The attractiveness of Mary Astor’s screen presence comes partly from her maturity. Even as a teenager she was too tall and dignified for child roles, and she was always womanly rather than girlish. But she blamed her turbulent off-screen life on her own failure to grow up and assume adult responsibilities. She called herself weak and spineless, but it’s to her credit that she wriggled out from the crushing grip of her parents at all.

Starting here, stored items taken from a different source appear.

-- pv_equiv track=rewrite | github.com/Aydan-moon/News_Headlines_NER | nlp_01.py | convert_to_spacy_format
-- ===== SOURCE A (Python) =====
-- def convert_to_spacy_format(data):
--     spacy_data = []
--     for example in data:
--         words = [token for token, postag, chunk, label in example]
--         entities = []
--         start = 0
--        #This loop iterates over the words and their corresponding NER labels.
--         for word, label in zip(words, [label for token, postag, chunk, label in example]):
--             if label != 'O':
--                 entity = (start, start + len(word), label)
--                 entities.append(entity)
--             start += len(word) + 1
--         spacy_data.append((' '.join(words), {"entities": entities}))
--     return spacy_data
-- ===== SOURCE B (Python) =====
-- def convert_to_spacy_format(data):
--     result = []
--     for example in data:
--         sentence = ' '.join(t[0] for t in example)
--         # back-to-front pass: offsets derived from the joined sentence's length,
--         # walking right-to-left with an end pointer instead of a left-to-right start pointer
--         entities = []
--         end = len(sentence)
--         for token, _, _, label in reversed(example):
--             start = end - len(token)
--             if label != 'O':
--                 entities.append((start, end, label))
--             end = start - 1
--         entities.reverse()
--         result.append((sentence, {"entities": entities}))
--     return result
-- ===== Notes on version B (the rewrite author's own statement) =====
-- stated objective: alternative
-- what changed: B traverses each example right-to-left: it joins the sentence first, starts an end pointer at the sentence's length, derives each span as (end-len(token), end) while walking backwards, and reverses the collected entities, instead of A's left-to-right running start pointer over zipped word/label lists.
import Mathlib
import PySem

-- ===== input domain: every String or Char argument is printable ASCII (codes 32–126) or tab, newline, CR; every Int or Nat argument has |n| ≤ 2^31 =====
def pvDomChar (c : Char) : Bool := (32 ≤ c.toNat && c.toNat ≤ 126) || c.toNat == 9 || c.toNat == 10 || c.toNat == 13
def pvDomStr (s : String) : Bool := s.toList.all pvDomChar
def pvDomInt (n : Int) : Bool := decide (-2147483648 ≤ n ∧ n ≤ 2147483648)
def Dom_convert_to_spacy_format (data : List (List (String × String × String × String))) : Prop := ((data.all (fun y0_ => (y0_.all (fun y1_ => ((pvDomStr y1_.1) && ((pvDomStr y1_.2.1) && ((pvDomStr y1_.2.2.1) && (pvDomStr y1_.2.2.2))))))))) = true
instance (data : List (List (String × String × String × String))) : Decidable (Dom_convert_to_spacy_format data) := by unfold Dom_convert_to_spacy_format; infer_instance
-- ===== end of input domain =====

-- B walks each example right-to-left with an end pointer started at the joined sentence's
-- length (spans emitted backwards, reversed once), instead of A's forward start pointer;
-- same cost, different traversal (return value only).

-- ===== PORT A =====
-- A: one forward loop over (word,label) pairs maintaining (entities, start); outer accumulator list.
def convert_to_spacy_format (data : List (List (String × String × String × String))) :
    List (String × (List (String × List (Int × Int × String)))) :=
  data.foldl (fun spacy_data ex =>
    let words := ex.map (fun t => t.1)
    let labels := ex.map (fun t => t.2.2.2)
    let res := (words.zip labels).foldl
      (fun (st : List (Int × Int × String) × Int) wl =>
        let entities := if wl.2 ≠ "O" then st.1 ++ [(st.2, st.2 + (PySem.Str.len wl.1 : Int), wl.2)] else st.1
        (entities, st.2 + (PySem.Str.len wl.1 : Int) + 1))
      (([] : List (Int × Int × String)), (0 : Int))
    spacy_data ++ [(PySem.Str.join " " words, [("entities", res.1)])]) []

-- ===== PORT B =====
-- B helper: one example → (sentence, {"entities": …}); backward pass from len(sentence), then reverse.
def pvConvertExampleB (ex : List (String × String × String × String)) :
    String × (List (String × List (Int × Int × String))) :=
  let sentence := PySem.Str.join " " (ex.map (fun t => t.1))
  let st := ex.reverse.foldl
    (fun (st : List (Int × Int × String) × Int) t =>
      let start := st.2 - (PySem.Str.len t.1 : Int)
      ((if t.2.2.2 ≠ "O" then st.1 ++ [(start, st.2, t.2.2.2)] else st.1), start - 1))
    (([] : List (Int × Int × String)), (PySem.Str.len sentence : Int))
  (sentence, [("entities", st.1.reverse)])

def convert_to_spacy_format_alt (data : List (List (String × String × String × String))) :
    List (String × (List (String × List (Int × Int × String)))) :=
  data.map pvConvertExampleB

-- ===== PRECONDITION & SPEC =====
def Spec_convert_to_spacy_format (data : List (List (String × String × String × String))) (out : List (String × (List (String × List (Int × Int × String))))) : Prop := out = convert_to_spacy_format_alt data
instance (data : List (List (String × String × String × String))) (out : List (String × (List (String × List (Int × Int × String))))) : Decidable (Spec_convert_to_spacy_format data out) := by
  unfold Spec_convert_to_spacy_format
  have h3 : DecidableEq (List (String × List (Int × Int × String))) := inferInstance
  have h5 : DecidableEq (List (String × List (String × List (Int × Int × String)))) := inferInstance
  exact h5 out (convert_to_spacy_format_alt data)

-- ===== CLAIM (what is proved, stated in full; the proofs are below) =====
def Claim_equal_convert_to_spacy_format : Prop := ∀ (data : List (List (String × String × String × String))), Dom_convert_to_spacy_format data → Spec_convert_to_spacy_format data (convert_to_spacy_format data)

-- ===== LEMMAS AND PROOFS =====

-- Reference entity list of an example starting at offset s (forward).
def eSpec : List (String × String × String × String) → Int → List (Int × Int × String)
  | [], _ => []
  | t :: tl, s =>
      (if t.2.2.2 ≠ "O" then [(s, s + (PySem.Str.len t.1 : Int), t.2.2.2)] else []) ++
        eSpec tl (s + (PySem.Str.len t.1 : Int) + 1)

-- Total weight Σ (len w + 1) of an example.
def exW : List (String × String × String × String) → Int
  | [] => 0
  | t :: tl => (PySem.Str.len t.1 : Int) + 1 + exW tl

-- A's inner forward fold produces eSpec.
theorem lemA (ex : List (String × String × String × String)) :
    ∀ (acc : List (Int × Int × String)) (s : Int),
    (((ex.map (fun t => t.1)).zip (ex.map (fun t => t.2.2.2))).foldl
      (fun (st : List (Int × Int × String) × Int) wl =>
        let entities := if wl.2 ≠ "O" then st.1 ++ [(st.2, st.2 + (PySem.Str.len wl.1 : Int), wl.2)] else st.1
        (entities, st.2 + (PySem.Str.len wl.1 : Int) + 1)) (acc, s)).1
    = acc ++ eSpec ex s := by
  induction ex with
  | nil => intro acc s; simp [eSpec]
  | cons hd tl ih =>
    intro acc s
    obtain ⟨w, p, c, l⟩ := hd
    simp only [List.map_cons, List.zip_cons_cons, List.foldl_cons, eSpec]
    rw [ih]
    split_ifs <;> simp

-- B's backward fold produces eSpec reversed and the end pointer moves down by exW.
theorem lemB (ex : List (String × String × String × String)) :
    ∀ (acc : List (Int × Int × String)) (E : Int),
    (ex.reverse.foldl
      (fun (st : List (Int × Int × String) × Int) t =>
        let start := st.2 - (PySem.Str.len t.1 : Int)
        ((if t.2.2.2 ≠ "O" then st.1 ++ [(start, st.2, t.2.2.2)] else st.1), start - 1))
      (acc, E))
    = (acc ++ (eSpec ex (E - exW ex + 1)).reverse, E - exW ex) := by
  induction ex with
  | nil => intro acc E; simp [eSpec, exW]
  | cons hd tl ih =>
    intro acc E
    obtain ⟨w, p, c, l⟩ := hd
    simp only [List.reverse_cons, List.foldl_append, List.foldl_cons, List.foldl_nil, ih, eSpec, exW]
    split_ifs
    all_goals
      rw [show E - ((PySem.Str.len w : Int) + 1 + exW tl) + 1 = E - exW tl - (PySem.Str.len w : Int) from by ring,
        show E - exW tl - (PySem.Str.len w : Int) + (PySem.Str.len w : Int) = E - exW tl from by ring,
        show E - ((PySem.Str.len w : Int) + 1 + exW tl) = E - exW tl - (PySem.Str.len w : Int) - 1 from by ring]
      simp

-- Length of the space-joined word list: one less than the total weight, for a nonempty list.
theorem lenJoin (ws : List String) (h : ws ≠ []) :
    (PySem.Str.len (PySem.Str.join " " ws) : Int)
      = (ws.foldr (fun w a => (PySem.Str.len w : Int) + 1 + a) 0) - 1 := by
  induction ws with
  | nil => exact absurd rfl h
  | cons hd tl ih =>
    cases tl with
    | nil =>
      simp [PySem.Str.len_eq, PySem.Str.toList_join, PySem.Chars.join_singleton]
    | cons b tl' =>
      have := ih (by simp)
      simp only [PySem.Str.len_eq, PySem.Str.toList_join, List.map_cons,
        PySem.Chars.join_cons_cons, List.length_append] at this ⊢
      simp only [List.foldr_cons] at this ⊢
      push_cast at this ⊢
      simp only [List.length_cons, List.length_nil] at this ⊢
      omega

theorem exW_foldr (ex : List (String × String × String × String)) :
    exW ex = (ex.map (fun t => t.1)).foldr (fun w a => (PySem.Str.len w : Int) + 1 + a) 0 := by
  induction ex with
  | nil => rfl
  | cons hd tl ih => simp [exW, ih]

-- A's per-example value equals B's.
theorem perExample (ex : List (String × String × String × String)) :
    (PySem.Str.join " " (ex.map (fun t => t.1)),
      [("entities",
        (((ex.map (fun t => t.1)).zip (ex.map (fun t => t.2.2.2))).foldl
          (fun (st : List (Int × Int × String) × Int) wl =>
            let entities := if wl.2 ≠ "O" then st.1 ++ [(st.2, st.2 + (PySem.Str.len wl.1 : Int), wl.2)] else st.1
            (entities, st.2 + (PySem.Str.len wl.1 : Int) + 1))
          (([] : List (Int × Int × String)), (0 : Int))).1)])
    = pvConvertExampleB ex := by
  unfold pvConvertExampleB
  simp only [lemA, lemB, List.nil_append, List.reverse_reverse]
  cases ex with
  | nil => simp [eSpec]
  | cons hd tl =>
    have hE : (PySem.Str.len (PySem.Str.join " " ((hd :: tl).map (fun t => t.1))) : Int)
        = exW (hd :: tl) - 1 := by
      rw [lenJoin _ (by simp), exW_foldr]
    rw [hE]
    norm_num

theorem mainA (data : List (List (String × String × String × String))) :
    ∀ (pre : List (String × (List (String × List (Int × Int × String))))),
    data.foldl (fun spacy_data ex =>
      let words := ex.map (fun t => t.1)
      let labels := ex.map (fun t => t.2.2.2)
      let res := (words.zip labels).foldl
        (fun (st : List (Int × Int × String) × Int) wl =>
          let entities := if wl.2 ≠ "O" then st.1 ++ [(st.2, st.2 + (PySem.Str.len wl.1 : Int), wl.2)] else st.1
          (entities, st.2 + (PySem.Str.len wl.1 : Int) + 1))
        (([] : List (Int × Int × String)), (0 : Int))
      spacy_data ++ [(PySem.Str.join " " words, [("entities", res.1)])]) pre
    = pre ++ data.map pvConvertExampleB := by
  induction data with
  | nil => intro pre; simp
  | cons hd tl ih =>
    intro pre
    simp only [List.foldl_cons, List.map_cons]
    rw [ih, perExample]
    simp

-- ===== VERDICT (by name: the statement is the Claim_ definition above) =====
theorem convert_to_spacy_format_spec : Claim_equal_convert_to_spacy_format := by
  intro data _
  unfold Spec_convert_to_spacy_format convert_to_spacy_format convert_to_spacy_format_alt
  simpa using mainA data []
-- pv_equiv track=rewrite | github.com/tcc0lin/Review_Reverse | 2019_Reverse_Review/nubia/m_nubia.py | unsbox
-- ===== SOURCE A (Python) =====
-- def unsbox(arg: str) -> str:
--     _0x4b082b = [0xf, 0x23, 0x1d, 0x18, 0x21, 0x10, 0x1, 0x26, 0xa, 0x9, 0x13, 0x1f, 0x28, 0x1b, 0x16, 0x17, 0x19, 0xd,
--                  0x6, 0xb, 0x27, 0x12, 0x14, 0x8, 0xe, 0x15, 0x20, 0x1a, 0x2, 0x1e, 0x7, 0x4, 0x11, 0x5, 0x3, 0x1c,
--                  0x22, 0x25, 0xc, 0x24]
--     _0x4da0dc = [''] * 40
--     _0x12605e = ''
--     for _0x20a7bf in range(0, len(arg)):
--         _0x385ee3 = arg[_0x20a7bf]
--         for _0x217721 in range(0, len(_0x4b082b)):
--             if _0x4b082b[_0x217721] == _0x20a7bf + 0x1:
--                 _0x4da0dc[_0x217721] = _0x385ee3
--     _0x12605e = ''.join(_0x4da0dc)
--     return _0x12605e
-- ===== SOURCE B (Python) =====
-- def unsbox(arg: str) -> str:
--     _0x4b082b = [0xf, 0x23, 0x1d, 0x18, 0x21, 0x10, 0x1, 0x26, 0xa, 0x9, 0x13, 0x1f, 0x28, 0x1b, 0x16, 0x17, 0x19, 0xd,
--                  0x6, 0xb, 0x27, 0x12, 0x14, 0x8, 0xe, 0x15, 0x20, 0x1a, 0x2, 0x1e, 0x7, 0x4, 0x11, 0x5, 0x3, 0x1c,
--                  0x22, 0x25, 0xc, 0x24]
--     return ''.join(arg[v - 1] if v - 1 < len(arg) else '' for v in _0x4b082b)
-- ===== Notes on version B (the rewrite author's own statement) =====
-- stated objective: faster
-- what changed: Replaces the nested loop (for each of the n input indices, a linear scan of the 40-entry permutation plus mutation of a result buffer) with a single comprehension over the 40 permutation entries that picks arg[v-1] directly for each output slot.
import Mathlib
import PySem

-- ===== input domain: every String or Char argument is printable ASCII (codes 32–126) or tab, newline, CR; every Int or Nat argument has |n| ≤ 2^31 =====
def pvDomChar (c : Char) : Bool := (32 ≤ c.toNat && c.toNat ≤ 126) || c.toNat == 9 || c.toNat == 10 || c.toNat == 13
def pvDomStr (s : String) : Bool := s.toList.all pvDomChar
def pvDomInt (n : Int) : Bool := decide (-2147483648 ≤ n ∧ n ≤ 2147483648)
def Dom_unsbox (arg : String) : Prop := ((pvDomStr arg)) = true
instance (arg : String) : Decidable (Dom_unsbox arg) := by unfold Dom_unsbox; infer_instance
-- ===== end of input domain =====

-- B replaces A's nested scan-and-mutate loop (a permutation scan per input character) by one direct pass over the 40 fixed permutation entries (objective: faster; measured so in a timing run).

-- the fixed permutation literal both Pythons contain (decimal for A's hex constants)
def pvPerm : List Nat :=
  [15, 35, 29, 24, 33, 16, 1, 38, 10, 9, 19, 31, 40, 27, 22, 23, 25, 13,
   6, 11, 39, 18, 20, 8, 14, 21, 32, 26, 2, 30, 7, 4, 17, 5, 3, 28,
   34, 37, 12, 36]

-- ===== PORT A =====
-- outer loop over range(len(arg)); inner loop scans the permutation and writes arg[i] into slot j when perm[j] == i+1
def unsbox (arg : String) : String :=
  let chars := arg.toList
  let res := (List.range chars.length).foldl
    (fun acc i =>
      let c := chars[i]!
      (List.range pvPerm.length).foldl
        (fun a j => if pvPerm[j]! = i + 1 then a.set j [c] else a) acc)
    (List.replicate 40 ([] : List Char))
  String.ofList res.flatten

-- ===== PORT B =====
-- single pass: for each permutation value v, emit arg[v-1] if that index exists, else ''
def unsbox_alt (arg : String) : String :=
  let chars := arg.toList
  String.ofList ((pvPerm.map (fun v => if v - 1 < chars.length then [chars[v - 1]!] else [])).flatten)

-- ===== PRECONDITION & SPEC =====
def Spec_unsbox (arg : String) (out : String) : Prop := out = unsbox_alt arg
instance (arg : String) (out : String) : Decidable (Spec_unsbox arg out) := by unfold Spec_unsbox; infer_instance

-- ===== CLAIM (what is proved, stated in full; the proofs are below) =====
def Claim_equal_unsbox : Prop := ∀ (arg : String), Dom_unsbox arg → Spec_unsbox arg (unsbox arg)

-- ===== LEMMAS AND PROOFS =====

-- the inner scan preserves the buffer length
theorem pvLenInner (js : List Nat) (acc : List (List Char)) (c : Char) (i : Nat) :
    (js.foldl (fun a j => if pvPerm[j]! = i + 1 then a.set j [c] else a) acc).length
      = acc.length := by
  induction js generalizing acc with
  | nil => rfl
  | cons j rest ih =>
    simp only [List.foldl_cons]
    rw [ih]
    split <;> simp

-- the outer loop preserves the buffer length
theorem pvLenOuter (n : Nat) (chars : List Char) :
    ((List.range n).foldl
      (fun acc i =>
        (List.range pvPerm.length).foldl
          (fun a j => if pvPerm[j]! = i + 1 then a.set j [chars[i]!] else a) acc)
      (List.replicate 40 ([] : List Char))).length = 40 := by
  induction n with
  | zero => rfl
  | succ n ih =>
    rw [List.range_succ, List.foldl_append]
    simp only [List.foldl_cons, List.foldl_nil]
    rw [pvLenInner]
    exact ih

-- getElem! versions of the set lemmas
theorem pvSetBang_self {α : Type} [Inhabited α] (l : List α) (j : Nat) (a : α)
    (h : j < l.length) : (l.set j a)[j]! = a := by
  simp [h]

theorem pvSetBang_ne {α : Type} [Inhabited α] (l : List α) (i j : Nat) (a : α)
    (hne : i ≠ j) : (l.set i a)[j]! = l[j]! := by
  simp [hne]

-- what one inner scan leaves at slot j
theorem pvGetInner (js : List Nat) (acc : List (List Char)) (c : Char) (i j : Nat)
    (hj : j < acc.length) :
    (js.foldl (fun a j' => if pvPerm[j']! = i + 1 then a.set j' [c] else a) acc)[j]!
      = if j ∈ js ∧ pvPerm[j]! = i + 1 then [c] else acc[j]! := by
  induction js generalizing acc with
  | nil => simp
  | cons j' rest ih =>
    simp only [List.foldl_cons]
    have hj' : j < (if pvPerm[j']! = i + 1 then acc.set j' [c] else acc).length := by
      split <;> simpa using hj
    rw [ih _ hj']
    have hset : (if pvPerm[j']! = i + 1 then acc.set j' [c] else acc)[j]!
        = if j' = j ∧ pvPerm[j']! = i + 1 then [c] else acc[j]! := by
      by_cases hq : pvPerm[j']! = i + 1
      · by_cases he : j' = j
        · subst he; rw [if_pos hq, if_pos ⟨rfl, hq⟩]; exact pvSetBang_self _ _ _ hj
        · rw [if_pos hq, if_neg (fun h => he h.1)]; exact pvSetBang_ne _ _ _ _ he
      · rw [if_neg hq, if_neg (fun h => hq h.2)]
    rw [hset]
    by_cases hmem : j ∈ j' :: rest ∧ pvPerm[j]! = i + 1
    · rw [if_pos hmem]
      rcases List.mem_cons.mp hmem.1 with he | hr
      · by_cases h1 : j ∈ rest ∧ pvPerm[j]! = i + 1
        · rw [if_pos h1]
        · rw [if_neg h1, if_pos ⟨he.symm, he ▸ hmem.2⟩]
      · rw [if_pos ⟨hr, hmem.2⟩]
    · have h1 : ¬(j ∈ rest ∧ pvPerm[j]! = i + 1) :=
        fun h => hmem ⟨List.mem_cons_of_mem _ h.1, h.2⟩
      have h2 : ¬(j' = j ∧ pvPerm[j']! = i + 1) := by
        rintro ⟨rfl, hP⟩
        exact hmem ⟨List.mem_cons_self, hP⟩
      rw [if_neg hmem, if_neg h1, if_neg h2]

-- what A's outer loop leaves at slot j after processing the first n input characters
theorem pvGetOuter (n : Nat) (chars : List Char) (j : Nat) (hj : j < 40) :
    ((List.range n).foldl
      (fun acc i =>
        (List.range pvPerm.length).foldl
          (fun a j' => if pvPerm[j']! = i + 1 then a.set j' [chars[i]!] else a) acc)
      (List.replicate 40 ([] : List Char)))[j]!
      = if 1 ≤ pvPerm[j]! ∧ pvPerm[j]! ≤ n then [chars[pvPerm[j]! - 1]!] else [] := by
  induction n with
  | zero =>
    simp only [List.range_zero, List.foldl_nil]
    rw [if_neg (by omega), List.getElem!_eq_getElem?_getD, List.getElem?_replicate]
    simp [hj]
  | succ n ih =>
    rw [List.range_succ, List.foldl_append]
    simp only [List.foldl_cons, List.foldl_nil]
    have hacc : j < ((List.range n).foldl
        (fun acc i =>
          (List.range pvPerm.length).foldl
            (fun a j' => if pvPerm[j']! = i + 1 then a.set j' [chars[i]!] else a) acc)
        (List.replicate 40 ([] : List Char))).length := by
      rw [pvLenOuter]; exact hj
    rw [pvGetInner _ _ _ _ _ hacc, ih]
    have hjr : j ∈ List.range pvPerm.length := by
      have : pvPerm.length = 40 := by decide
      simp [List.mem_range, this]; omega
    by_cases hp : pvPerm[j]! = n + 1
    · simp [hjr, hp]
    · have h1 : ¬ (j ∈ List.range pvPerm.length ∧ pvPerm[j]! = n + 1) := fun h => hp h.2
      simp only [h1, if_false]
      split_ifs with h2 h3 h3 <;> first | rfl | omega

-- every permutation entry is at least 1
theorem pvPerm_pos : ∀ v ∈ pvPerm, 1 ≤ v := by decide

-- the two 40-entry piece lists are equal
theorem pvPieces_eq (chars : List Char) :
    ((List.range chars.length).foldl
      (fun acc i =>
        (List.range pvPerm.length).foldl
          (fun a j' => if pvPerm[j']! = i + 1 then a.set j' [chars[i]!] else a) acc)
      (List.replicate 40 ([] : List Char)))
      = pvPerm.map (fun v => if v - 1 < chars.length then [chars[v - 1]!] else []) := by
  apply List.ext_getElem
  · rw [pvLenOuter]; simp [pvPerm]
  · intro j hjl hjr
    have hj : j < 40 := by rw [pvLenOuter] at hjl; exact hjl
    have hjp : j < pvPerm.length := by simpa [pvPerm] using hj
    have hA := pvGetOuter chars.length chars j hj
    rw [List.getElem!_eq_getElem?_getD, List.getElem?_eq_getElem hjl] at hA
    simp only [Option.getD_some] at hA
    rw [hA, List.getElem_map]
    have hpos : 1 ≤ pvPerm[j] := pvPerm_pos _ (List.getElem_mem hjp)
    have hbang : pvPerm[j]! = pvPerm[j] := by
      simp [List.getElem!_eq_getElem?_getD, List.getElem?_eq_getElem hjp]
    rw [hbang]
    split_ifs with h1 h2 h2 <;> first | rfl | omega

-- ===== VERDICT (by name: the statement is the Claim_ definition above) =====
theorem unsbox_spec : Claim_equal_unsbox := by
  intro arg _
  unfold Spec_unsbox unsbox unsbox_alt
  simp only []
  rw [pvPieces_eq]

She was born Lucile Langhanke in Illinois in 1906. Her father was a German immigrant and a caricature of the Teutonic patriarch, starting with his name. Otto Ludwig Wilhelm Langhanke was an authoritarian, humorless, undemonstrative man who tyrannized his family with an explosive temper and demanded utter docility and blind obedience from his daughter. He was an ambitious, energetic but impractical dreamer who failed at each of his ventures, including a Kansas poultry farm that gave young Lucile a few happy years in the country. She was a solitary, pensive, nature-loving child, unpopular at school because of the correct speech and superior attitude instilled by her parents. She was rarely allowed to play with other children for fear she would pick up bad manners and common habits. Her father first decided she should be a concert pianist, and forced her to practice for hours every day and submit each night to his criticism of her performances. Her mother (née Helen Vasconcellos, of Portuguese and Irish descent) was completely in thrall to her husband and did nothing to protect her daughter from his sulks and tantrum, his furious lectures, slaps and obsessive control.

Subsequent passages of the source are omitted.